Estimation of the percent occupancy of a species at a set of sites (plots) is complicated by probability of detection < 1. To estimate the percent occupancy, a set of sites (plots) are surveyed for t occasions to determine if a plot is occupied by the species of interest. This model has real parameters of the detection probability [p(i)] for each i =1, ..., t occasions, and the proportion of the plots occupied (psi). The model is most easily understood with an example for t = 2 occasions. The cell probabilities for each of the 4 possible encounter histories are:
10 psi*p(1)*[1 - p(2)]
01 psi*[1 - p(1)]*p(2)
00 psi*[1 - p(1)]*[1 - p(2)] + (1 - psi)
Thus, as shown for the "00" encounter history, a site may contain the species but not be detected with probability [1 - p(1)]*[1 - p(2)], or the site may not be occupied with probability 1 - psi. Note that sites must be resurveyed even after a positive detection in made in order to estimate the probability of detection. Otherwise, the probability of detection and the occupancy rate are confounded.

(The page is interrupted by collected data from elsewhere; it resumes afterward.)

-- pv_equiv track=rewrite | github.com/omer-tal/TCENR | data_preprocess_utils.py | clean_review
-- ===== SOURCE A (Python) =====
-- TO_SPACE = '.,\t\n'
--
-- def clean_review(review,to_filter):
--     """
--     Removes characters from the review string that are in the to_filter string
--     The output is a filtered, lower case representation of the review, splitted to words by space
--     """
--     new_review = ""
--     # Go over every character and check weather to filter it
--     for c in review:
--         if c in TO_SPACE:
--             c=' '
--         if c not in to_filter:
--             # Lower the unfiltered character
--             new_review += c.lower()
--     # SPlit to words and return
--     new_review = new_review.split(" ")
--     review_stripped = []
--     for word in new_review:
--         new_word = word.strip()
--         if len(new_word)>0:
--             review_stripped.append(new_word)
--     return new_review
-- ===== SOURCE B (Python) =====
-- TO_SPACE = '.,\t\n'
--
-- def clean_review(review, to_filter):
--     """Single-pass word builder: keeps a result list and a current-word buffer
--     instead of building one big string and splitting it afterwards."""
--     space_is_delimiter = ' ' not in to_filter
--     words = []
--     buf = []
--     for c in review:
--         if c in TO_SPACE or c == ' ':
--             if space_is_delimiter:
--                 words.append(''.join(buf))
--                 buf = []
--             # else: space is filtered out, drop the character
--         elif c not in to_filter:
--             buf.append(c.lower())
--     words.append(''.join(buf))
--     return words
-- ===== Notes on version B (the rewrite author's own statement) =====
-- stated objective: alternative
-- what changed: Replaces A's build-one-big-string-then-split(" ") (plus a dead strip loop) with a single pass that maintains the result word list and a current-word buffer directly, flushing the buffer at each delimiter.
import Mathlib
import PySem

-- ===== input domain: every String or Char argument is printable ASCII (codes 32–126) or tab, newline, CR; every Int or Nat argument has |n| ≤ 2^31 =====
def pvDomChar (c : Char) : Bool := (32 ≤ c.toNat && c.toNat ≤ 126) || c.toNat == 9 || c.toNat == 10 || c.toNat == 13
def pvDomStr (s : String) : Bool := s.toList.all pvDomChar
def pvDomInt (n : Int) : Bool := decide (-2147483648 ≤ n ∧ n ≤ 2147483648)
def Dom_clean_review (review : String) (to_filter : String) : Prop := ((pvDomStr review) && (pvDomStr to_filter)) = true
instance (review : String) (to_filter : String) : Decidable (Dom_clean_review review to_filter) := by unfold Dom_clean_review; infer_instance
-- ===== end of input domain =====

-- B replaces A's build-one-string-then-split(" ") with a single pass keeping a word list
-- and a current-word buffer (objective: alternative decomposition, same cost).

-- ===== PORT A =====
-- TO_SPACE = '.,\t\n'
def pvTOSPACE : List Char := ['.', ',', '\t', '\n']

-- Literal port of A. 'c in <string>' for a single character c is ported as list membership
-- of that character (exact). new_review.split(" ") is PySem.Chars.splitOn with the non-empty
-- separator [' '] (Python never raises here). The dead 'review_stripped' loop is kept
-- (as _review_stripped) and, as in the Python, ignored by the return.
def clean_review (review : String) (to_filter : String) : List String :=
  let tf := to_filter.toList
  let new_review : List Char :=
    review.toList.foldl (fun acc c =>
      let c := if c ∈ pvTOSPACE then ' ' else c
      if c ∉ tf then acc ++ [PySem.Chars.lowerChar c] else acc) []
  let split := PySem.Chars.splitOn new_review [' ']
  let _review_stripped : List (List Char) :=
    split.foldl (fun acc word =>
      let new_word := PySem.Chars.strip word
      if 0 < new_word.length then acc ++ [new_word] else acc) []
  split.map String.ofList

-- ===== PORT B =====
-- Literal port of Source B: one fold over the characters with state (words, buf).
def clean_review_alt (review : String) (to_filter : String) : List String :=
  let tf := to_filter.toList
  let space_is_delimiter : Bool := !(decide (' ' ∈ tf))
  let st := review.toList.foldl (fun (st : List (List Char) × List Char) c =>
      if c ∈ pvTOSPACE ∨ c = ' ' then
        if space_is_delimiter then (st.1 ++ [st.2], []) else st
      else if c ∉ tf then (st.1, st.2 ++ [PySem.Chars.lowerChar c])
      else st) ([], [])
  (st.1 ++ [st.2]).map String.ofList

-- ===== PRECONDITION & SPEC =====
def Spec_clean_review (review : String) (to_filter : String) (out : List String) : Prop := out = clean_review_alt review to_filter
instance (review : String) (to_filter : String) (out : List String) : Decidable (Spec_clean_review review to_filter out) := by unfold Spec_clean_review; infer_instance

-- ===== CLAIM (what is proved, stated in full; the proofs are below) =====
def Claim_equal_clean_review : Prop := ∀ (review : String) (to_filter : String), Dom_clean_review review to_filter → Spec_clean_review review to_filter (clean_review review to_filter)

-- ===== LEMMAS AND PROOFS =====

-- What A's filtering loop appends for one character.
def pvFilt (tf : List Char) (c : Char) : List Char :=
  let c' := if c ∈ pvTOSPACE then ' ' else c
  if c' ∉ tf then [PySem.Chars.lowerChar c'] else []

-- Split a character list on ' ': (first word, remaining words).
def pvSplitSp : List Char → List Char × List (List Char)
  | [] => ([], [])
  | c :: rest =>
    let p := pvSplitSp rest
    if c = ' ' then ([], p.1 :: p.2) else (c :: p.1, p.2)

lemma pvFilt_step (tf : List Char) :
    (fun (acc : List Char) (c : Char) =>
      let c := if c ∈ pvTOSPACE then ' ' else c
      if c ∉ tf then acc ++ [PySem.Chars.lowerChar c] else acc)
    = (fun acc c => acc ++ pvFilt tf c) := by
  funext acc c
  simp only [pvFilt]
  split_ifs <;> simp

lemma pvSplitOn_go (l : List Char) : ∀ (fuel : Nat) (cur : List Char) (acc : List (List Char)),
    l.length ≤ fuel →
    PySem.Chars.splitOn.go [' '] fuel l cur acc
      = acc.reverse ++ (cur.reverse ++ (pvSplitSp l).1) :: (pvSplitSp l).2 := by
  induction l with
  | nil =>
    intro fuel cur acc _
    cases fuel <;> simp [PySem.Chars.splitOn.go, pvSplitSp]
  | cons c rest ih =>
    intro fuel cur acc hfuel
    cases fuel with
    | zero => simp at hfuel
    | succ f =>
      simp only [PySem.Chars.splitOn.go]
      by_cases hc : c = ' '
      · subst hc
        simp only [List.isPrefixOf, BEq.rfl, Bool.true_and, if_pos]
        rw [show List.drop [' '].length (' ' :: rest) = rest from rfl]
        rw [ih f [] (cur.reverse :: acc) (by simpa using Nat.le_of_succ_le_succ hfuel)]
        simp [pvSplitSp]
      · have hpre : ([' '].isPrefixOf (c :: rest)) = false := by
          simp [List.isPrefixOf]
          intro h; exact absurd h.symm hc
        rw [hpre]
        simp only [Bool.false_eq_true, if_false]
        rw [ih f (c :: cur) acc (by simpa using Nat.le_of_succ_le_succ hfuel)]
        simp [pvSplitSp, hc]

lemma pvSplitOn_eq (l : List Char) :
    PySem.Chars.splitOn l [' '] = (pvSplitSp l).1 :: (pvSplitSp l).2 := by
  unfold PySem.Chars.splitOn
  rw [pvSplitOn_go l (l.length + 1) [] [] (Nat.le_succ _)]
  simp

lemma pvLowerChar_ne_space {c : Char} (hc : c ≠ ' ') : PySem.Chars.lowerChar c ≠ ' ' := by
  unfold PySem.Chars.lowerChar
  split_ifs with h
  · unfold PySem.Chars.isupper at h
    simp only [Bool.and_eq_true, decide_eq_true_eq] at h
    intro he
    have h32 : (Char.ofNat (c.toNat + 32)).toNat = 32 := by rw [he]; decide
    rw [Char.toNat_ofNat] at h32
    have hA' : 65 ≤ c.toNat := h.1
    have hZ' : c.toNat ≤ 90 := h.2
    have hv : (c.toNat + 32).isValidChar := Or.inl (by omega)
    simp [hv] at h32
    omega
  · exact hc

-- Invariant of B's fold: flushing the final buffer yields the words flushed so far
-- followed by the space-split of the filtered remainder.
lemma pvB_inv (tf : List Char) (sd : Bool) (hsd : sd = !(decide (' ' ∈ tf)))
    (l : List Char) : ∀ (words : List (List Char)) (buf : List Char),
    ((l.foldl (fun (st : List (List Char) × List Char) c =>
        if c ∈ pvTOSPACE ∨ c = ' ' then
          if sd then (st.1 ++ [st.2], []) else st
        else if c ∉ tf then (st.1, st.2 ++ [PySem.Chars.lowerChar c])
        else st) (words, buf)).1
     ++ [(l.foldl (fun (st : List (List Char) × List Char) c =>
        if c ∈ pvTOSPACE ∨ c = ' ' then
          if sd then (st.1 ++ [st.2], []) else st
        else if c ∉ tf then (st.1, st.2 ++ [PySem.Chars.lowerChar c])
        else st) (words, buf)).2])
    = words ++ (buf ++ (pvSplitSp (l.flatMap (pvFilt tf))).1)
        :: (pvSplitSp (l.flatMap (pvFilt tf))).2 := by
  induction l with
  | nil => intro words buf; simp [pvSplitSp]
  | cons c rest ih =>
    intro words buf
    simp only [List.foldl_cons, List.flatMap_cons]
    by_cases h1 : c ∈ pvTOSPACE ∨ c = ' '
    · have hc' : (if c ∈ pvTOSPACE then ' ' else c) = ' ' := by
        rcases h1 with h | rfl
        · exact if_pos h
        · split <;> rfl
      have hlsp : PySem.Chars.lowerChar ' ' = ' ' := by decide
      have hfc : pvFilt tf c = if ' ' ∈ tf then [] else [' '] := by
        simp only [pvFilt, hc', hlsp]
        split_ifs <;> simp_all
      rw [if_pos h1]
      by_cases h2 : ' ' ∈ tf
      · have hsd' : sd = false := by simp [hsd, h2]
        subst hsd'
        simp only [Bool.false_eq_true, if_false] at ih ⊢
        rw [ih]
        simp [hfc, h2]
      · have hsd' : sd = true := by simp [hsd, h2]
        subst hsd'
        simp only [reduceIte] at ih ⊢
        rw [ih]
        simp [hfc, h2, pvSplitSp]
    · obtain ⟨h1a, h1b⟩ := not_or.mp h1
      rw [if_neg (by tauto)]
      have hfc : pvFilt tf c = if c ∉ tf then [PySem.Chars.lowerChar c] else [] := by
        simp [pvFilt, h1a]
      by_cases h3 : c ∈ tf
      · rw [if_neg (by simp [h3])]
        rw [ih]
        simp [hfc, h3]
      · rw [if_pos h3]
        rw [ih]
        have hne : PySem.Chars.lowerChar c ≠ ' ' := pvLowerChar_ne_space h1b
        simp [hfc, h3, pvSplitSp, hne]

-- ===== VERDICT (by name: the statement is the Claim_ definition above) =====
theorem clean_review_spec : Claim_equal_clean_review := by
  intro review to_filter _
  unfold Spec_clean_review clean_review clean_review_alt
  simp only [pvFilt_step, PySem.List.foldl_append_eq_flatMap, List.nil_append]
  rw [pvSplitOn_eq, pvB_inv (to_filter.toList) _ rfl]
  simp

This model is particularly useful with individual covariates, because the probability of occupancy (psi) can likely be explained by site-specific covariates. However, site-specific covariates may also be useful for modeling the detection probability.

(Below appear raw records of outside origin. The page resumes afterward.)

-- pv_equiv track=rewrite | github.com/UnmotivatedVergil46/Ai-Diet-Tracker-Project-sem-4 | data/python csv converter.py | is_food_compatible
-- ===== SOURCE A (Python) =====
-- def is_food_compatible(food, dietary_restrictions):
--     restrictions = [r.lower() for r in dietary_restrictions]
--     diet_type = food.get('diet_type', 'unknown')
--
--     if 'vegan' in restrictions and diet_type != 'vegan':
--         return False
--     if 'vegetarian' in restrictions and diet_type not in ('vegan', 'vegetarian'):
--         return False
--     if 'lactose-free' in restrictions and diet_type != 'lactose-free':
--         return False
--     if 'gluten-free' in restrictions and diet_type != 'gluten-free':
--         return False
--
--     return True
-- ===== SOURCE B (Python) =====
-- ALLOWED = {
--     'vegan': {'vegan'},
--     'vegetarian': {'vegan', 'vegetarian'},
--     'lactose-free': {'lactose-free'},
--     'gluten-free': {'gluten-free'},
-- }
--
-- def is_food_compatible(food, dietary_restrictions):
--     diet_type = food.get('diet_type', 'unknown')
--     for r in dietary_restrictions:
--         allowed = ALLOWED.get(r.lower())
--         if allowed is not None and diet_type not in allowed:
--             return False
--     return True
-- ===== Notes on version B (the rewrite author's own statement) =====
-- stated objective: simpler
-- what changed: Replaced the four fixed membership scans of the lowercased restriction list by a single pass over the restrictions driven by a table mapping each known restriction to the diet_types it permits.
import Mathlib
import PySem

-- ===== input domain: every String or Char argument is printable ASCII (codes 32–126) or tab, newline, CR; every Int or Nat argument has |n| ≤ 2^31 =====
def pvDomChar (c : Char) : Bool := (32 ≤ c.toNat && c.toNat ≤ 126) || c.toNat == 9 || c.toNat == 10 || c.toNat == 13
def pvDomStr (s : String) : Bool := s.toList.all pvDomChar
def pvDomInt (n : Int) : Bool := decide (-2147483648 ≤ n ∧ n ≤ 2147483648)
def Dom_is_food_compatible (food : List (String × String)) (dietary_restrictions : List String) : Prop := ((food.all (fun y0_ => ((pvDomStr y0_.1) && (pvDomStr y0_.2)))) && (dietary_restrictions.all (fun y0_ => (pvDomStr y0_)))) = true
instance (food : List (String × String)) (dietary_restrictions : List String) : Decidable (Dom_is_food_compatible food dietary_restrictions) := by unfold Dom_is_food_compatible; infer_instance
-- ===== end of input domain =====

-- B replaces A's four fixed membership scans with one table-driven pass over the restrictions (objective: simpler).
-- ===== PORT A =====
def is_food_compatible (food : List (String × String)) (dietary_restrictions : List String) : Bool :=
  let restrictions := dietary_restrictions.map PySem.Str.lower
  let diet_type := PySem.Dict.getD (PySem.Dict.mk food) "diet_type" "unknown"
  if restrictions.contains "vegan" && !(diet_type == "vegan") then false
  else if restrictions.contains "vegetarian" && !(diet_type == "vegan" || diet_type == "vegetarian") then false
  else if restrictions.contains "lactose-free" && !(diet_type == "lactose-free") then false
  else if restrictions.contains "gluten-free" && !(diet_type == "gluten-free") then false
  else true

-- ===== PORT B =====
-- the ALLOWED table: restriction name -> set of permitted diet_types (ALLOWED.get(r), none = unknown restriction)
def pvAllowedGet (r : String) : Option (List String) :=
  PySem.Dict.get? (PySem.Dict.mk
    [("vegan", ["vegan"]), ("vegetarian", ["vegan", "vegetarian"]),
     ("lactose-free", ["lactose-free"]), ("gluten-free", ["gluten-free"])]) r

-- the for-loop over dietary_restrictions with early return False
def pvAltLoop (diet_type : String) : List String → Bool
  | [] => true
  | r :: rs =>
    match pvAllowedGet (PySem.Str.lower r) with
    | some allowed => if !(allowed.contains diet_type) then false else pvAltLoop diet_type rs
    | none => pvAltLoop diet_type rs

def is_food_compatible_alt (food : List (String × String)) (dietary_restrictions : List String) : Bool :=
  pvAltLoop (PySem.Dict.getD (PySem.Dict.mk food) "diet_type" "unknown") dietary_restrictions

-- ===== PRECONDITION & SPEC =====
def Spec_is_food_compatible (food : List (String × String)) (dietary_restrictions : List String) (out : Bool) : Prop := out = is_food_compatible_alt food dietary_restrictions
instance (food : List (String × String)) (dietary_restrictions : List String) (out : Bool) : Decidable (Spec_is_food_compatible food dietary_restrictions out) := by unfold Spec_is_food_compatible; infer_instance

-- ===== CLAIM (what is proved, stated in full; the proofs are below) =====
def Claim_equal_is_food_compatible : Prop := ∀ (food : List (String × String)) (dietary_restrictions : List String), Dom_is_food_compatible food dietary_restrictions → Spec_is_food_compatible food dietary_restrictions (is_food_compatible food dietary_restrictions)

-- ===== LEMMAS AND PROOFS =====

-- per-restriction check B performs
def pvStep (dt r : String) : Bool :=
  match pvAllowedGet (PySem.Str.lower r) with
  | some allowed => allowed.contains dt
  | none => true

theorem pvAltLoop_eq_all (dt : String) (dr : List String) :
    pvAltLoop dt dr = dr.all (fun r => pvStep dt r) := by
  induction dr with
  | nil => rfl
  | cons r rs ih =>
    rw [List.all_cons, ← ih]
    simp only [pvAltLoop, pvStep]
    cases pvAllowedGet (PySem.Str.lower r) with
    | none => simp
    | some allowed =>
      cases hc : allowed.contains dt <;> simp_all

theorem pvAll_eq_scan (dt : String) (dr : List String) :
    dr.all (fun r => pvStep dt r) =
      (!((dr.map PySem.Str.lower).contains "vegan" && !(dt == "vegan")) &&
       !((dr.map PySem.Str.lower).contains "vegetarian" && !(dt == "vegan" || dt == "vegetarian")) &&
       !((dr.map PySem.Str.lower).contains "lactose-free" && !(dt == "lactose-free")) &&
       !((dr.map PySem.Str.lower).contains "gluten-free" && !(dt == "gluten-free"))) := by
  induction dr with
  | nil => simp
  | cons r rs ih =>
    simp only [List.all_cons, List.map_cons, List.contains_cons]
    rw [ih]
    simp only [pvStep, pvAllowedGet, PySem.Dict.get?]
    by_cases h1 : PySem.Str.lower r = "vegan"
    · simp [h1]; by_cases hd : dt = "vegan" <;> simp [hd]
    by_cases h2 : PySem.Str.lower r = "vegetarian"
    · simp [h2]
      by_cases hd : dt = "vegan" <;> by_cases hd2 : dt = "vegetarian" <;> simp [hd, hd2]
    by_cases h3 : PySem.Str.lower r = "lactose-free"
    · simp [h3]; by_cases hd : dt = "lactose-free" <;> simp [hd]
    by_cases h4 : PySem.Str.lower r = "gluten-free"
    · simp [h4]; by_cases hd : dt = "gluten-free" <;> simp [hd]
    · have h1' : "vegan" ≠ PySem.Str.lower r := fun e => h1 e.symm
      have h2' : "vegetarian" ≠ PySem.Str.lower r := fun e => h2 e.symm
      have h3' : "lactose-free" ≠ PySem.Str.lower r := fun e => h3 e.symm
      have h4' : "gluten-free" ≠ PySem.Str.lower r := fun e => h4 e.symm
      rw [Bool.eq_iff_iff]
      simp [h1', h2', h3', h4']

-- ===== VERDICT (by name: the statement is the Claim_ definition above) =====
theorem is_food_compatible_spec : Claim_equal_is_food_compatible := by
  intro food dr _
  unfold Spec_is_food_compatible is_food_compatible is_food_compatible_alt
  rw [pvAltLoop_eq_all, pvAll_eq_scan, Bool.eq_iff_iff]
  simp [Bool.and_assoc]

Missing observations are allowed in this model, specifed by a period (.).. For example, suppose for t = 4 occasions, that the survey on occasion 3 was not conducted because of a truck breakdown. Then the encounter history 10.1 would mean that the species was detected on occasions 1 and 4, not detected on occasion 2, and was not surveyed for on occasion 3.
Details of the formulation of this model and some simulation results are published by MacKenzie et al. (2002). MacKenzie et al. (2003) have also extended the model to a robust design occupancy model.
The Pledger mixture model has been added to MARK, and this model is available with the Change Data Type option under the PIM menu choice.
The Royle and Nichols (2003) model is also available with the Change Data Type option under the PIM menu choice. Two flavors of this model are provided: Poisson and negative binomial.
The Royle (2004) Poisson and Negative Binomal models are also available, but are not compatible with the other occupancy models because the encounter histories are entered as the count of animals observed on each occasion.
Lastly, the multiple-state occupancy model of Nichols et al. (2007) is implemented, also available with the Change Data Type option under the PIM menu choice. Although this model includes both "1" and "2" values to identify states of occupancy, the other occupancy models treat the "2" state as if it were a "1", so the user is not required to reformat their data to run any of these models
Two additional occupancy data types are available, but not compatible with the above occupancy estimators. The multi-scale occupancy estimator is implemented in MARK (Nichols et al. 2008). To use this data type, select it from the list that comes up when the occupancy button is clicked on the list of data types. Likewise, the 2-species occupancy data type is available in 2 different parameterizations. Select these data types from the full list on the initial values for a new analysis.